**Input data**
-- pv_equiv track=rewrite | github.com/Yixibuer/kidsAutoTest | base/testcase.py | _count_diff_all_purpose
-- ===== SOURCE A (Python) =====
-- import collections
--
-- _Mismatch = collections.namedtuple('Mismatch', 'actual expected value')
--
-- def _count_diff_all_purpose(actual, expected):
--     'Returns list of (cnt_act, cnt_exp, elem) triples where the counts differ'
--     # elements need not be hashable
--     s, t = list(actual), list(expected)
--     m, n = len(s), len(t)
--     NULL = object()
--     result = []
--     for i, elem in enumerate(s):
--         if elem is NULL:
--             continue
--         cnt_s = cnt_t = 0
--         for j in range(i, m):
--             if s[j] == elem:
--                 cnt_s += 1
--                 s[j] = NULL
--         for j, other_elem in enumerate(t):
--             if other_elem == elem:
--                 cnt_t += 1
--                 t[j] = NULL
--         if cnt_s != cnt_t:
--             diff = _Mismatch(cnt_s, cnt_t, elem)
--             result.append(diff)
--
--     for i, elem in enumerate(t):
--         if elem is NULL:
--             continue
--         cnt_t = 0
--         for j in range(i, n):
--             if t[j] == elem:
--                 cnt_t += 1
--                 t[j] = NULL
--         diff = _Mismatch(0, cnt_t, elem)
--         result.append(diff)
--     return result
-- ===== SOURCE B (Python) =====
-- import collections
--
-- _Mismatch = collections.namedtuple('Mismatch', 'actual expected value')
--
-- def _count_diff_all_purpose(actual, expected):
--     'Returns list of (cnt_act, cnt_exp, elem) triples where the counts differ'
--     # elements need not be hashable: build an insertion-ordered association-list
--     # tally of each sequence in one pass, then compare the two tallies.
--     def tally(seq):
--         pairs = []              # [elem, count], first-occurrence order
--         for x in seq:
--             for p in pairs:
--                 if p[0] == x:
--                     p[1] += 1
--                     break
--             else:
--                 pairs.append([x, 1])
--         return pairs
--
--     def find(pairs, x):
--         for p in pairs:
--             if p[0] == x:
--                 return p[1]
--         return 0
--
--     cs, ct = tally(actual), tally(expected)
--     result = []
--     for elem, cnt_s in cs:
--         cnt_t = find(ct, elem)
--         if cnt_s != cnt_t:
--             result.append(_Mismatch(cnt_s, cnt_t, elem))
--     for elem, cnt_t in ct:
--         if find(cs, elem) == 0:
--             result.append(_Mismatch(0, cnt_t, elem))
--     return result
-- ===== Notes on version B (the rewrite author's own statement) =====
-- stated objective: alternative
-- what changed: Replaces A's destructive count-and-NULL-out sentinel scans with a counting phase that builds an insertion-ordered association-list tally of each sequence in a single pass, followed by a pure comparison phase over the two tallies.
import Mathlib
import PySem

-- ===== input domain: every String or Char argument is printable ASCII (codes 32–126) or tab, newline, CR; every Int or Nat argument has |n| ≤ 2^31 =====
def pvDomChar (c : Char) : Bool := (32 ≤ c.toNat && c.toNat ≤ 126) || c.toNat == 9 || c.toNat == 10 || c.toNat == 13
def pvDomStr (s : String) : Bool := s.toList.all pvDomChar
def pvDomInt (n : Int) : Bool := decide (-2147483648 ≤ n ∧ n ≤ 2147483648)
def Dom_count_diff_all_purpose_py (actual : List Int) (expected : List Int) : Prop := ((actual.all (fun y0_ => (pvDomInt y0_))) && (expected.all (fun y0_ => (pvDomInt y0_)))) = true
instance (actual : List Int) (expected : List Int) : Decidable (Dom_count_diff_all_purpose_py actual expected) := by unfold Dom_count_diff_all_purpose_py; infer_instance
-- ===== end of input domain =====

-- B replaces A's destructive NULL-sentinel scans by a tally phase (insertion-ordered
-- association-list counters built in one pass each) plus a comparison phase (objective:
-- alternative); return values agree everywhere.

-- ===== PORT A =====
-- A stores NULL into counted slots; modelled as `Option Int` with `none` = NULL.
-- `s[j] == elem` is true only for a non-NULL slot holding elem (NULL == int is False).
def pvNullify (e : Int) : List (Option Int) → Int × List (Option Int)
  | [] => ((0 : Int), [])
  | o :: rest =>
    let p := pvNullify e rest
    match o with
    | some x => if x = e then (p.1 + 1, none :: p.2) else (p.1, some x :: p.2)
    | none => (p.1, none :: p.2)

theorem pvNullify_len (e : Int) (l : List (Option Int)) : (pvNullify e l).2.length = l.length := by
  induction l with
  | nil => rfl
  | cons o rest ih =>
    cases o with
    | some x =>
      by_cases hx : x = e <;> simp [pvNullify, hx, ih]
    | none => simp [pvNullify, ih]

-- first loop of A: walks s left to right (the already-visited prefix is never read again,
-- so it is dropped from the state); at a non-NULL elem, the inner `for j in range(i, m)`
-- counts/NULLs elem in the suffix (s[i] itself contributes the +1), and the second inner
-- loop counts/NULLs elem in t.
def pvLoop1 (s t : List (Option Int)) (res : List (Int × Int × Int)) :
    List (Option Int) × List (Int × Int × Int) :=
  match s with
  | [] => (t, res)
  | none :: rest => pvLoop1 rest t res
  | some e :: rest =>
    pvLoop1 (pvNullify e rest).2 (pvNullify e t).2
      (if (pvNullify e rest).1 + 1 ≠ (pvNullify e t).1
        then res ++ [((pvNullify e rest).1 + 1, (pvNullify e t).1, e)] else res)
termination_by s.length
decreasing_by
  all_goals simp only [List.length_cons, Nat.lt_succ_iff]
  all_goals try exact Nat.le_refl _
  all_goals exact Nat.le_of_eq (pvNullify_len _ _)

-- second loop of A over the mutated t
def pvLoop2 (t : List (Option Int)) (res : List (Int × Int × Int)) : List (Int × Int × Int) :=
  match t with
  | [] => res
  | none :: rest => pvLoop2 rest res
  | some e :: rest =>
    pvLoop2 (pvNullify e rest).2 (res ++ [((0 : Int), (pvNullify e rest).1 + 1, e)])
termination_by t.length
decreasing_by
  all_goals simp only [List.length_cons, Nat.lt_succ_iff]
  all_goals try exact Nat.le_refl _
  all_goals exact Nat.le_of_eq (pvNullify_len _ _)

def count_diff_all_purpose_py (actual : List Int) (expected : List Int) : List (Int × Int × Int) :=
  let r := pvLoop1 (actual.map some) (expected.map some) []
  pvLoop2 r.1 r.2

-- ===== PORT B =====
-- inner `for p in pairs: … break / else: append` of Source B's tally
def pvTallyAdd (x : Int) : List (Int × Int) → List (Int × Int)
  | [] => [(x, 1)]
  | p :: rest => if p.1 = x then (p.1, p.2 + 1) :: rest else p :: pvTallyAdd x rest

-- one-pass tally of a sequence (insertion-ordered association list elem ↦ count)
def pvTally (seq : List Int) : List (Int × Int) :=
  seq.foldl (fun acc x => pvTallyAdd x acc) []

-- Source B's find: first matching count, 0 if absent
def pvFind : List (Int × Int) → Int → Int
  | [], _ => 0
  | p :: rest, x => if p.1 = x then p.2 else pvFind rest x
---
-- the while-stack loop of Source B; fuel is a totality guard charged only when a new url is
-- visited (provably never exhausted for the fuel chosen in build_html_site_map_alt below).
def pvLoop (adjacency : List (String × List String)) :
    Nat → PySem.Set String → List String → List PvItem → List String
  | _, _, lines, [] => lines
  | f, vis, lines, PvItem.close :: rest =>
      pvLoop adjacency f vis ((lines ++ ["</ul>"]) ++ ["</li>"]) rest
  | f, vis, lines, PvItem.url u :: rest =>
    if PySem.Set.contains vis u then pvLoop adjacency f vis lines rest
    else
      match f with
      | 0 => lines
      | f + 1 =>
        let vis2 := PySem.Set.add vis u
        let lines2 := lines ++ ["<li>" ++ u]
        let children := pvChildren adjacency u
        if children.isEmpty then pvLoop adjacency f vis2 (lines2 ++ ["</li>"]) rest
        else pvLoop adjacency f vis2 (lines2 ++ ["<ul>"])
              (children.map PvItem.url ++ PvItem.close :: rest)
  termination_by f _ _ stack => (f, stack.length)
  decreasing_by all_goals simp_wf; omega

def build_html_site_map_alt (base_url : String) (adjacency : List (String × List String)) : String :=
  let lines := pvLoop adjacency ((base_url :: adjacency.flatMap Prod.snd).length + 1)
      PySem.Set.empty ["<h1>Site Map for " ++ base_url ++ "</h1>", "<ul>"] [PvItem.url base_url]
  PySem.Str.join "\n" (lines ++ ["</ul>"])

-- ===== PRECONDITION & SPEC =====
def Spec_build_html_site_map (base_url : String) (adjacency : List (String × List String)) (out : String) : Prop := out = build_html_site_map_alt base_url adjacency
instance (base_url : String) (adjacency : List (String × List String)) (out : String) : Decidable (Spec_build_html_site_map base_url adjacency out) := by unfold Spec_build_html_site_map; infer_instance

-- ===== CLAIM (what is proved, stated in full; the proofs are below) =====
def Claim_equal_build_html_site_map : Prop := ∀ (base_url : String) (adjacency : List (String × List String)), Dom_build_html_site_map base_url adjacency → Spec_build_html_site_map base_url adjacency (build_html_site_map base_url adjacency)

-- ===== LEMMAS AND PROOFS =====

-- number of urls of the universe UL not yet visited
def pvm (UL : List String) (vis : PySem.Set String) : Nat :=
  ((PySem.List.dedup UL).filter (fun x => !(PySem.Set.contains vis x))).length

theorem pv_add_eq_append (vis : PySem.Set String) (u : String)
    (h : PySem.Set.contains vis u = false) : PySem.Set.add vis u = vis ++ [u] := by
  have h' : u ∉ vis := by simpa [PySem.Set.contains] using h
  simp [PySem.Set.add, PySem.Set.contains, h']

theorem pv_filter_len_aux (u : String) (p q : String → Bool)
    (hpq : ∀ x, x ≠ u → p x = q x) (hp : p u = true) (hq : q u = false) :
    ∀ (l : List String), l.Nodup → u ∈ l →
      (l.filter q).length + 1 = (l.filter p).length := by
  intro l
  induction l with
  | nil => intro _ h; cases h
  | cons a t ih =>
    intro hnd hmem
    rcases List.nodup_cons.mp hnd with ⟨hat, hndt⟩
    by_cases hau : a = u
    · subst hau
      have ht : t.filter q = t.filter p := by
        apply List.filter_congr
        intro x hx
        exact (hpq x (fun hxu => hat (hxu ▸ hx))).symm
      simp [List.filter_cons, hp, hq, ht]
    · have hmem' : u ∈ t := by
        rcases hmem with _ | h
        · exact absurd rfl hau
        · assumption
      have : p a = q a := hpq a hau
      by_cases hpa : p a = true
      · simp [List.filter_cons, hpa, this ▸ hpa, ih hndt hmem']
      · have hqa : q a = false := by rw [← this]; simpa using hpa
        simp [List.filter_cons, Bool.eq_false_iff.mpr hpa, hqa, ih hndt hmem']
* * *
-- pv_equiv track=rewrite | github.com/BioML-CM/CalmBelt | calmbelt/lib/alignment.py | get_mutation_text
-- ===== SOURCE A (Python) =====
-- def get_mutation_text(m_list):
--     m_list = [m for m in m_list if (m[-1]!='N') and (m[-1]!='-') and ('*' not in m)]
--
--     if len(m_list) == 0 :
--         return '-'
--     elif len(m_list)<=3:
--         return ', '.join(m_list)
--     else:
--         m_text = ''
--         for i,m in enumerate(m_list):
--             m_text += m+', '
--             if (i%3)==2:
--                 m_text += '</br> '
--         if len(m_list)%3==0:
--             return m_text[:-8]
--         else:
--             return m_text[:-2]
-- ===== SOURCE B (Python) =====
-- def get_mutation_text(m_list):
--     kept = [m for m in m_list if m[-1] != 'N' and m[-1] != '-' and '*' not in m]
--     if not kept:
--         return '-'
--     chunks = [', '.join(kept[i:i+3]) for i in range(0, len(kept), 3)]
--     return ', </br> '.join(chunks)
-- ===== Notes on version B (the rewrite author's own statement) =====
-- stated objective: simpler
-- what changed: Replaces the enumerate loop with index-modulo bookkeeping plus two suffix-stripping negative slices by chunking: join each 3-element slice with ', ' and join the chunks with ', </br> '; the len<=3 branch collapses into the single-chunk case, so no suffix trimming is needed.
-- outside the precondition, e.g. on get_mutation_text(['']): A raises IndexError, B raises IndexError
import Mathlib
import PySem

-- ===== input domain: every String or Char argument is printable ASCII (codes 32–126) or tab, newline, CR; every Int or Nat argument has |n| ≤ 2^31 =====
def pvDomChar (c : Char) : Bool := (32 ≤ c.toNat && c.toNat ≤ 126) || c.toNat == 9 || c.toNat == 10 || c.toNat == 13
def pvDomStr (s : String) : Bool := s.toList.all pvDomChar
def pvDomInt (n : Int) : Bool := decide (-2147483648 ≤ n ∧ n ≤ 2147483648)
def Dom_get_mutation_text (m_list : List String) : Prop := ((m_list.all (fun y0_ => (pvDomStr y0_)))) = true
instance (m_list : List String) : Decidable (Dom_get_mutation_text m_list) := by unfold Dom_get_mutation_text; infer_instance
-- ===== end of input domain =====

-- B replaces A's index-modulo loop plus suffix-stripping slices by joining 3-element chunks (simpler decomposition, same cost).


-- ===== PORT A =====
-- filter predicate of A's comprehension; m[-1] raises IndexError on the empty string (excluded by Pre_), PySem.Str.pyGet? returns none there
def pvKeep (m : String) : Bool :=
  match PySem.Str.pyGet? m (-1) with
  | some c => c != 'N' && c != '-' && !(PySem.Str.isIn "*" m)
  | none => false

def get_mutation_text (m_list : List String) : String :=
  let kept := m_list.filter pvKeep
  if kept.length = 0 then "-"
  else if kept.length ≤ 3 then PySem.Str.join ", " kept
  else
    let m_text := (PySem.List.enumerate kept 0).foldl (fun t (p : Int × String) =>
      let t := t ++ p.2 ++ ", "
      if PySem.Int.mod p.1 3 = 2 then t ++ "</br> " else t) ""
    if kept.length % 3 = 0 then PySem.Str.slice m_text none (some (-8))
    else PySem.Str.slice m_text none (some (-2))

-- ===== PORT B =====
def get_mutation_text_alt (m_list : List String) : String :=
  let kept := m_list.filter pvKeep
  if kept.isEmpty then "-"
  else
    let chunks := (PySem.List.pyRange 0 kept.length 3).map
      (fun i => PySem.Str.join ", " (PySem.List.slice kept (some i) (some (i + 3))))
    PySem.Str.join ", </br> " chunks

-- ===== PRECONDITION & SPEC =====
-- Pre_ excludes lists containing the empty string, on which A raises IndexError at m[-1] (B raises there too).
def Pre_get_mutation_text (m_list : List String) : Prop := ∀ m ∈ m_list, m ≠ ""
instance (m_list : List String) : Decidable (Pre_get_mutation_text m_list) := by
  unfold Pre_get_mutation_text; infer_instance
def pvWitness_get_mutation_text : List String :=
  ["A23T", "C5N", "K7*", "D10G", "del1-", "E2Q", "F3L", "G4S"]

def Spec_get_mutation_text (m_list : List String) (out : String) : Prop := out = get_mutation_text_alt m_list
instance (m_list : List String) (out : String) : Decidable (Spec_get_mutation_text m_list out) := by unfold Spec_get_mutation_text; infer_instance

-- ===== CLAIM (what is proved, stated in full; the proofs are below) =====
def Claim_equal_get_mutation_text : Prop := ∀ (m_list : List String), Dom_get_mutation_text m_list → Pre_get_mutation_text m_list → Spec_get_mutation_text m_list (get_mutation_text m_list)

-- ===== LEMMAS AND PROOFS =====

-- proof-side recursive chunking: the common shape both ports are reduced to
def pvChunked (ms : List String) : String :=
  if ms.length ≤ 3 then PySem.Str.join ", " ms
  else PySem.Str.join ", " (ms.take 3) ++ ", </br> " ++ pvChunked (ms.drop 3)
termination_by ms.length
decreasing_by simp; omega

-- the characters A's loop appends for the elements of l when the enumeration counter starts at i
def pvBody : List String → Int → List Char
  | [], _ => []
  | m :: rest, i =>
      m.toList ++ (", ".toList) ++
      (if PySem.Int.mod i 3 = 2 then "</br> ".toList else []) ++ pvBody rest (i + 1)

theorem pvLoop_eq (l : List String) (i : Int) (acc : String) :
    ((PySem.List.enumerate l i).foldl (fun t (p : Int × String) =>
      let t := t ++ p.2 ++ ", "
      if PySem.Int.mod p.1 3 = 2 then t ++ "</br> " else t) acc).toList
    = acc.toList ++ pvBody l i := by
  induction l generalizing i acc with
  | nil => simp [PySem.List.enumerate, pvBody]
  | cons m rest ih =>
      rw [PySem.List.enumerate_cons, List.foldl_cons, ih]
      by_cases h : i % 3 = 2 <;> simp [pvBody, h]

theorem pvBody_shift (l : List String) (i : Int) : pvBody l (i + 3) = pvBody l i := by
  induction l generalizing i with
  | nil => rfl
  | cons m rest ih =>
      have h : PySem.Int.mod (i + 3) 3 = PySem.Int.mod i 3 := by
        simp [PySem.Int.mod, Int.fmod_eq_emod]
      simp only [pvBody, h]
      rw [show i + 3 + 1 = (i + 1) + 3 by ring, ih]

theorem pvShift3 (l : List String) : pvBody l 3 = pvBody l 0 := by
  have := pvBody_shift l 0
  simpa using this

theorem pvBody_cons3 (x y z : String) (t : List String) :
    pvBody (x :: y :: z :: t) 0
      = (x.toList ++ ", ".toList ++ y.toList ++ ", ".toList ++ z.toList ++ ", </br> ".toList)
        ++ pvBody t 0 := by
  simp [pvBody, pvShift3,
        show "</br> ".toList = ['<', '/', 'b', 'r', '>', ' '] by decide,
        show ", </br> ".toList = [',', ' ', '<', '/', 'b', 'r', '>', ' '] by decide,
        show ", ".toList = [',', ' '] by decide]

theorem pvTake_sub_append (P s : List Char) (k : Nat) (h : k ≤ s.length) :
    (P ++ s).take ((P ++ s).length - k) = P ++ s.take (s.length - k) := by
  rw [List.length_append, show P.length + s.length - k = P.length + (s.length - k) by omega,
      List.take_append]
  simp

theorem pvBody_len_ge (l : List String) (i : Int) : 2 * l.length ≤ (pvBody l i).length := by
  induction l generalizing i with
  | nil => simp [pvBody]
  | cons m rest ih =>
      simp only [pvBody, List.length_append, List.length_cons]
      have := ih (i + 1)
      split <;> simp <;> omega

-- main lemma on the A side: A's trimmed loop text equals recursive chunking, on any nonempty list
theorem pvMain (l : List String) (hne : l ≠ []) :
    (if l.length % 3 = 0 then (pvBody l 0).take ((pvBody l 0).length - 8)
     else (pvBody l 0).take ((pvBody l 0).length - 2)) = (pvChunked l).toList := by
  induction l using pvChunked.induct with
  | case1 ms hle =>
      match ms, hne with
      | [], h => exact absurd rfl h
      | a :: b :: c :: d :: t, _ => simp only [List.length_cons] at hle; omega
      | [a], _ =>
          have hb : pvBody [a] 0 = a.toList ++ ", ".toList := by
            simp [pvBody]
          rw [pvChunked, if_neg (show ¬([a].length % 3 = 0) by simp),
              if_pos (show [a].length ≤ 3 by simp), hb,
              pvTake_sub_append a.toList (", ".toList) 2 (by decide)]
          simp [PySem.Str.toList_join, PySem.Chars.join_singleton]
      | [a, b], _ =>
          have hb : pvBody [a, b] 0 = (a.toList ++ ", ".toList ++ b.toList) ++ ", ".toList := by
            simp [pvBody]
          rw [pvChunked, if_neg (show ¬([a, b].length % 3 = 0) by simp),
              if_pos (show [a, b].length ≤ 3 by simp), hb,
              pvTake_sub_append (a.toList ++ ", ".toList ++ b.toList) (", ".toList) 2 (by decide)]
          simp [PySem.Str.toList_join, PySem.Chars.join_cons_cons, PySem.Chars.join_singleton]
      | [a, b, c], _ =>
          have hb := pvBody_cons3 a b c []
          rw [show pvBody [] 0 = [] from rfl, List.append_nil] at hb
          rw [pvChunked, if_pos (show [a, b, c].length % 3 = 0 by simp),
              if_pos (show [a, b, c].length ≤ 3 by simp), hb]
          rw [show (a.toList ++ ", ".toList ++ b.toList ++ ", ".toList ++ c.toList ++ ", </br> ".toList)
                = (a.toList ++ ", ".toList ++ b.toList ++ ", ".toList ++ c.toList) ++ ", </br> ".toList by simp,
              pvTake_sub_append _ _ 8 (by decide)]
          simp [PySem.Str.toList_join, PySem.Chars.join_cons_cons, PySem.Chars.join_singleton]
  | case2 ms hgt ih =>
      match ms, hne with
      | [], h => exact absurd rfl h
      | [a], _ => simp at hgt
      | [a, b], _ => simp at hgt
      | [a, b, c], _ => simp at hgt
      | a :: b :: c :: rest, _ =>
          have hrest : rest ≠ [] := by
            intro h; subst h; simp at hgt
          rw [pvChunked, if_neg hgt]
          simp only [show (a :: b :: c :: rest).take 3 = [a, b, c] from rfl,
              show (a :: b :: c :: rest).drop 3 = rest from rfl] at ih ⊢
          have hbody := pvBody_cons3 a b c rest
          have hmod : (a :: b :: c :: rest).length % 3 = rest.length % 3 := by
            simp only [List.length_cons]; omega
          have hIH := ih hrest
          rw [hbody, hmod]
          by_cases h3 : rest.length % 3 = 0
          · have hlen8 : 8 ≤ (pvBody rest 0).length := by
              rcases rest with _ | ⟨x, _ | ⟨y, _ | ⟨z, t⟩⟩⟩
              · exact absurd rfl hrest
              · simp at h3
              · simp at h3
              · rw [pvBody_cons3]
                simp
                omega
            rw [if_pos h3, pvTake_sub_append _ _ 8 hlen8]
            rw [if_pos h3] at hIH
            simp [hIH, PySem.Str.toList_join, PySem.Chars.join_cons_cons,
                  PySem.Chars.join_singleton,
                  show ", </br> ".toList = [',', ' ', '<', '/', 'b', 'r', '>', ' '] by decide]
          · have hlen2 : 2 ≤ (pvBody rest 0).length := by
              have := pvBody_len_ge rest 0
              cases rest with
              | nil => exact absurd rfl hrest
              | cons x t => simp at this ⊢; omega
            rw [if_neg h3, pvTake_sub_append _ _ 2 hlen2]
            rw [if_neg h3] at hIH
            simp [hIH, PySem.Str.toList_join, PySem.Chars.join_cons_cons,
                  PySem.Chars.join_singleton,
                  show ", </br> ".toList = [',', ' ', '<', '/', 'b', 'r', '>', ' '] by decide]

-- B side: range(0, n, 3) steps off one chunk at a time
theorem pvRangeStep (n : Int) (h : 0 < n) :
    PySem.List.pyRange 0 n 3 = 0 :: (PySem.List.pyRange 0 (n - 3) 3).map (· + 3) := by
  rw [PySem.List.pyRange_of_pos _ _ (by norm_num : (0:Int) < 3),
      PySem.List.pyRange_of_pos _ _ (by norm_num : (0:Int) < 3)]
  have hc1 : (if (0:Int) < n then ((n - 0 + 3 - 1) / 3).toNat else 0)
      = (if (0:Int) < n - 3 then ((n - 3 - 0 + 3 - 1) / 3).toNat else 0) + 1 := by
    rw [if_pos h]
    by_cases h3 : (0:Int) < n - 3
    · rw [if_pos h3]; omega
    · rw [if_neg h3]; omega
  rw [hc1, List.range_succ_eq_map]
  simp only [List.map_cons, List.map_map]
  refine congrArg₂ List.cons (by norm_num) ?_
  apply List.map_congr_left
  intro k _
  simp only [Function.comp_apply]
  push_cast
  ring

**What to produce**
Find the word "contains" in the records and pull out each line that has it.

**Output of the exercise**
    if PySem.Set.contains vis u then pvLoop adjacency f vis lines rest
  ((PySem.List.dedup UL).filter (fun x => !(PySem.Set.contains vis x))).length
    (h : PySem.Set.contains vis u = false) : PySem.Set.add vis u = vis ++ [u] := by
  have h' : u ∉ vis := by simpa [PySem.Set.contains] using h
  simp [PySem.Set.add, PySem.Set.contains, h']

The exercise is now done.